Thursday, April 7, 2011
Posted 4:51 p.m.

By Chris Boden
CSNChicago.com

The Hockey Gods giveth and taketh. In the end - unless a team's completely snake-bitten - the bounces, the calls, and the reviews even out.

All you have to do is look at what's happened with the Blackhawks the past ten days.

March 28: Detroit could've argued why a hooking call was made against Henrik Zetterberg in the closing seconds of regulation, leading to Marian Hossa's game-winning, overtime power play goal.

Tuesday in Montreal, the overtime call against Jonathan Toews seemed (to me) borderline at best, not to mention a couple of seconds after the Bell Centre crowd began screaming its disapproval.

An even bigger issue for me is, if there's an unwritten code for players who've gained the so-called benefit of the doubt on such calls, in those crucial situations, hasn't Toews earned it? Especially against a rookie?

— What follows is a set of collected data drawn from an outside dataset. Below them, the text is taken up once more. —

-- ===== VERDICT (by name: the statement is the Claim_ definition above) =====
theorem compress_stanza_starts_for_valid_words_py_spec : Claim_equal_compress_stanza_starts_for_valid_words_py := by
  intro lines stanza_starts _
  unfold Spec_compress_stanza_starts_for_valid_words_py
  unfold compress_stanza_starts_for_valid_words_py compress_stanza_starts_for_valid_words_py_alt
  by_cases hl : lines = []
  · simp [hl]
  · rw [if_neg hl, if_neg hl]
    simp only []
    set S := PySem.Set.ofList stanza_starts with hS
    set ok := lines.map (fun l => get_end_word_py l != "") with hok
    set pref := ok.foldl pvStepP [0] with hpref
    set mapped := S.foldl (pvStepB lines ok pref) PySem.Set.empty with hmapped
    have hfold := pv_foldA S lines 0 [] 0
    rw [hfold]
    simp only [List.nil_append]
    set compA := pvGA S lines 0 0 with hcompA
    have hbridge : ∀ v, v ∈ compA ↔ v ∈ mapped := fun v => pv_mem_bridge lines stanza_starts v
    have hempty : compA = [] ↔ mapped = [] := by
      rw [List.eq_nil_iff_forall_not_mem, List.eq_nil_iff_forall_not_mem]
      exact ⟨fun h v hv => h v ((hbridge v).mpr hv), fun h v hv => h v ((hbridge v).mp hv)⟩
    by_cases hce : compA = []
    · rw [if_pos hce, if_pos (hempty.mp hce)]
    · rw [if_neg hce, if_neg (fun h => hce (hempty.mpr h))]
      apply PySem.List.sorted_eq_sorted_of_perm _ _ _ (fun a b h => h)
      have hnd1 : (PySem.Set.ofList (if compA.head? ≠ some 0 then 0 :: compA else compA)).Nodup :=
        PySem.Set.nodup_ofList _
      have hnd2 : (PySem.Set.union mapped [0]).Nodup :=
        PySem.Set.nodup_union _ _ (pv_foldB_nodup lines ok pref S PySem.Set.empty List.nodup_nil)
      rw [List.perm_ext_iff_of_nodup hnd1 hnd2]
      intro a
      rw [PySem.Set.mem_ofList, PySem.Set.mem_union]
      have hmem' : a ∈ (if compA.head? ≠ some 0 then 0 :: compA else compA) ↔ a = 0 ∨ a ∈ compA := by
        by_cases hh : compA.head? ≠ some 0
        · rw [if_pos hh]; simp
        · rw [if_neg hh]
          rw [not_not] at hh
          have h0 : (0 : Int) ∈ compA := List.mem_of_mem_head? hh
          constructor
          · exact Or.inr
          · rintro (rfl | h); exact h0; assumption
      rw [hmem']
      simp only [List.mem_singleton]
      rw [hbridge a]
      tauto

Twenty-four hours later, the Hawks were smiled upon by the inconclusive video review of Hossa's goal, between the skate, the crawl across the goal line, and whether his stick glanced off the puck after contact with the skate. Once the puck completed its trek to the opposite post, it headed inside the net as Ty Conklin tried to cover it up.

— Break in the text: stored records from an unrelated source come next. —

-- pv_equiv track=rewrite | github.com/jimmynguyen/daily-programmer | python/c004i.py | any_operator
-- ===== SOURCE A (Python) =====
-- class Operation:
-- 	ADDITION = '+'
-- 	SUBTRACTION = '-'
-- 	MULTIPLICATION = '*'
-- 	DIVISION = '/'
-- 	MODULO = '%'
-- 	EXPONENTIATION = '^'
--
-- 	@staticmethod
-- 	def values():
-- 		return [Operation.ADDITION, \
-- 				Operation.SUBTRACTION, \
-- 				Operation.MULTIPLICATION, \
-- 				Operation.DIVISION, \
-- 				Operation.MODULO, \
-- 				Operation.EXPONENTIATION]
--
-- def any_operator(expression):
-- 	for operation in Operation.values():
-- 		if Operation.SUBTRACTION != operation and operation in expression:
-- 			return True
-- 	if Operation.SUBTRACTION in expression:
-- 		ndx = expression.index(Operation.SUBTRACTION)
-- 		if ndx == 0:
-- 			expression = expression[1:]
-- 			if Operation.SUBTRACTION in expression:
-- 				return True
-- 		else:
-- 			return True
-- 	return False
-- ===== SOURCE B (Python) =====
-- def any_operator(expression):
-- 	i = 0
-- 	for ch in expression:
-- 		if ch in '+*/%^' or (ch == '-' and i > 0):
-- 			return True
-- 		i += 1
-- 	return False
-- ===== Notes on version B (the rewrite author's own statement) =====
-- stated objective: simpler
-- what changed: B is a single character-by-character scan with a position counter, returning True on the first operator character (counting '-' only at a position > 0), instead of A's per-operator substring-membership loop plus a separate index-based leading-minus special case.
import Mathlib
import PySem

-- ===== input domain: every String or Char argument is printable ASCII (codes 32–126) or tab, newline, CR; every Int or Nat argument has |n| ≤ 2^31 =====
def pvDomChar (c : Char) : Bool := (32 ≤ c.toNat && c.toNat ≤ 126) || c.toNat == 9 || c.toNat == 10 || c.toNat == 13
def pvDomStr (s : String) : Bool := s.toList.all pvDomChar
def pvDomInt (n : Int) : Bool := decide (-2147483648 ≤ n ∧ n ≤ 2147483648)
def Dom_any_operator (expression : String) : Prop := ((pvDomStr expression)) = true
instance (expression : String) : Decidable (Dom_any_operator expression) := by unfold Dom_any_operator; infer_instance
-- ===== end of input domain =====

-- B is a single character-by-character scan with a position counter (a '-' counts only at position > 0),
-- replacing A's per-operator substring-membership loop plus its index-based leading-minus special case.

-- ===== PORT A =====
-- Operation.values()
def opValues : List String := ["+", "-", "*", "/", "%", "^"]

-- the 'for operation in Operation.values(): …' loop with early return
def anyOpLoop (ops : List String) (e : String) : Option Bool :=
  match ops with
  | [] => none
  | op :: rest =>
      if "-" ≠ op ∧ PySem.Str.isIn op e then some true else anyOpLoop rest e

def any_operator (expression : String) : Bool :=
  match anyOpLoop opValues expression with
  | some b => b
  | none =>
      if PySem.Str.isIn "-" expression then
        let ndx := PySem.Str.find expression "-"   -- expression.index('-'), guarded by the 'in' test
        if ndx = 0 then
          let expression' := PySem.Str.slice expression (some 1) none  -- expression[1:]
          if PySem.Str.isIn "-" expression' then true else false
        else true
      else false

-- ===== PORT B =====
-- the 'for ch in expression: …' loop of Source B, carrying the counter i
def altLoop (i : Int) (cs : List Char) : Bool :=
  match cs with
  | [] => false
  | ch :: rest =>
      if ch ∈ ['+', '*', '/', '%', '^'] ∨ (ch = '-' ∧ i > 0) then true
      else altLoop (i + 1) rest

def any_operator_alt (expression : String) : Bool :=
  altLoop 0 expression.toList

-- ===== PRECONDITION & SPEC =====
def Spec_any_operator (expression : String) (out : Bool) : Prop := out = any_operator_alt expression
instance (expression : String) (out : Bool) : Decidable (Spec_any_operator expression out) := by unfold Spec_any_operator; infer_instance

-- ===== CLAIM (what is proved, stated in full; the proofs are below) =====
def Claim_equal_any_operator : Prop := ∀ (expression : String), Dom_any_operator expression → Spec_any_operator expression (any_operator expression)

-- ===== LEMMAS AND PROOFS =====

theorem loop_eq (e : String) : anyOpLoop opValues e =
    (if PySem.Str.isIn "+" e ∨ PySem.Str.isIn "*" e ∨ PySem.Str.isIn "/" e
        ∨ PySem.Str.isIn "%" e ∨ PySem.Str.isIn "^" e then some true else none) := by
  simp [anyOpLoop, opValues]; split_ifs <;> tauto

theorem singleton_infix_iff {α : Type} (c : α) (l : List α) : [c] <:+: l ↔ c ∈ l := by
  constructor
  · intro h; exact List.singleton_sublist.mp h.sublist
  · intro h; obtain ⟨s, t, rfl⟩ := List.append_of_mem h; exact ⟨s, t, by simp⟩

theorem chars_isIn_single (c : Char) (l : List Char) : PySem.Chars.isIn [c] l = l.contains c := by
  rw [Bool.eq_iff_iff]; simp [PySem.Chars.isIn_iff_infix, singleton_infix_iff]

theorem find_eq_zero_iff (l sub : List Char) : PySem.Chars.find l sub = 0 ↔ sub <+: l := by
  constructor
  · intro h
    have h0 : (0:Int) ≤ PySem.Chars.find l sub := by omega
    simpa [h] using (PySem.Chars.find_spec h0).1
  · intro h
    have hin : sub <:+: l := h.isInfix
    have hnn : (0:Int) ≤ PySem.Chars.find l sub := (PySem.Chars.find_nonneg_iff l sub).mpr hin
    by_contra hne
    have hpos : (0:Int) < PySem.Chars.find l sub := lt_of_le_of_ne hnn (Ne.symm hne)
    exact (PySem.Chars.find_spec hnn).2 0 (by omega) h

-- for a positive counter, the scan is plain membership of any of the six operator characters
theorem altLoop_pos (cs : List Char) (i : Int) (hi : i > 0) :
    altLoop i cs = cs.any (fun c => c ∈ ['+', '*', '/', '%', '^', '-']) := by
  induction cs generalizing i with
  | nil => simp [altLoop]
  | cons c t ih =>
      rw [altLoop, ih (i+1) (by omega)]
      by_cases hc : c = '-'
      · simp [hc, hi]
      · by_cases h5 : c ∈ ['+', '*', '/', '%', '^'] <;> simp [h5, hc] <;> aesop

theorem main_eq (e : String) : any_operator e = any_operator_alt e := by
  unfold any_operator any_operator_alt
  rw [loop_eq]
  simp [chars_isIn_single, PySem.Str.toList_slice, PySem.List.slice_from_one]
  generalize e.toList = l
  rcases l with _ | ⟨c, t⟩
  · simp [altLoop]
  · rw [altLoop, show (0:Int)+1 = 1 from rfl, altLoop_pos t 1 (by omega)]
    by_cases hc : c = '-'
    · subst hc
      have hf : PySem.Chars.find ('-' :: t) ['-'] = 0 :=
        (find_eq_zero_iff _ _).mpr ⟨t, rfl⟩
      by_cases hP : '+' ∈ ('-'::t) ∨ '*' ∈ ('-'::t) ∨ '/' ∈ ('-'::t) ∨ '%' ∈ ('-'::t) ∨ '^' ∈ ('-'::t)
      · simp only [if_pos hP]
        simp at hP ⊢
        aesop
      · simp only [if_neg hP]
        simp [hf] at hP ⊢
        obtain ⟨h1, h2, h3, h4, h5⟩ := hP
        rw [Bool.eq_iff_iff]
        simp only [List.any_eq_true, Bool.or_eq_true, decide_eq_true_eq]
        constructor
        · intro hm; exact ⟨'-', hm, by simp⟩
        · rintro ⟨x, hx, rfl | rfl | rfl | rfl | rfl | rfl⟩
          · exact absurd hx h1
          · exact absurd hx h2
          · exact absurd hx h3
          · exact absurd hx h4
          · exact absurd hx h5
          · exact hx
    · have hf : ¬ PySem.Chars.find (c :: t) ['-'] = 0 := by
        rw [find_eq_zero_iff]
        rintro ⟨s, hs⟩
        injection hs with h1 _
        exact hc h1.symm
      by_cases hP : '+' ∈ (c::t) ∨ '*' ∈ (c::t) ∨ '/' ∈ (c::t) ∨ '%' ∈ (c::t) ∨ '^' ∈ (c::t)
      · simp only [if_pos hP]
        simp [hc] at hP ⊢
        aesop
      · simp only [if_neg hP]
        simp [hf, hc] at hP ⊢
        obtain ⟨⟨h1, h1t⟩, ⟨h2, h2t⟩, ⟨h3, h3t⟩, ⟨h4, h4t⟩, h5, h5t⟩ := hP
        rw [Bool.eq_iff_iff]
        simp only [List.any_eq_true, Bool.or_eq_true, decide_eq_true_eq]
        constructor
        · rintro (h | hm)
          · exact absurd h.symm hc
          · exact Or.inr ⟨'-', hm, by simp⟩
        · rintro (⟨(rfl | rfl | rfl | rfl | rfl)⟩ | ⟨x, hx, rfl | rfl | rfl | rfl | rfl | rfl⟩)
          · exact absurd rfl h1
          · exact absurd rfl h2
          · exact absurd rfl h3
          · exact absurd rfl h4
          · exact absurd rfl h5
          · exact absurd hx h1t
          · exact absurd hx h2t
          · exact absurd hx h3t
          · exact absurd hx h4t
          · exact absurd hx h5t
          · exact Or.inr hx

-- ===== VERDICT (by name: the statement is the Claim_ definition above) =====
theorem any_operator_spec : Claim_equal_any_operator := by
  intro e _
  exact main_eq e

By the time Toronto decided it couldn't overturn the on-ice call, the Zamboni could've supplied a completely clean sheet of ice.

Patrick Sharp assisted on that goal after forcing himself to return earlier than he probably should've. Based on his goal total and magazine-cover status, his toughness factor can be overlooked. But he doesn't wear an "A" without reason, and was probably as tired as the rest of us watching the offense limp as he limped around. After just two brief test skates Tuesday and Wednesday morning, he decided the most important game of the year was the time to bite the bullet, suit up, and then led the team with four hits in 19 12 minutes of action.

His return also allowed the rest of the lineup get closer to its comfort zone - where it hasn't been since Sharp joined Dave Bolland on the sideline. That's another thing that showed up on the stat sheet. Patrick Kane, Toews, Hossa, Duncan Keith and Brent Seabrook had combined for 10 goals and 28 points after Sharp was helped off the ice in Phoenix, and became the subject of increasing defensive awareness by opponents.

Hard, pressure-packed minutes became even harder as everyone else on the roster in that span had combined for four goals and 13 points. Once the Hossa ruling came, that secondary group finished the night with two goals and six points.

I wrote at the start of the season that by the time we got to this last week, the team's post-season success would depend on health and the newcomers adapting and fitting into roles the departed Cup-winners supplied. They'd started to do it in that eight-game winning streak, prior to the Bolland and Sharp injuries.

I didn't write anything about how difficult it would be to qualify. It's probably fitting that a team that's been one of the biggest thorns in the Hawks' side this season (Dallas) is the last one they're racing to the finish line.

It's a nice confidence boost heading to Detroit, where they should have a good feeling anyway. They've won in their last four trips to Joe Louis Arena, and grabbing three of a possible four points in their final back-to-back versus the Habs and Blues can only help a psyche that almost certainly was being tested.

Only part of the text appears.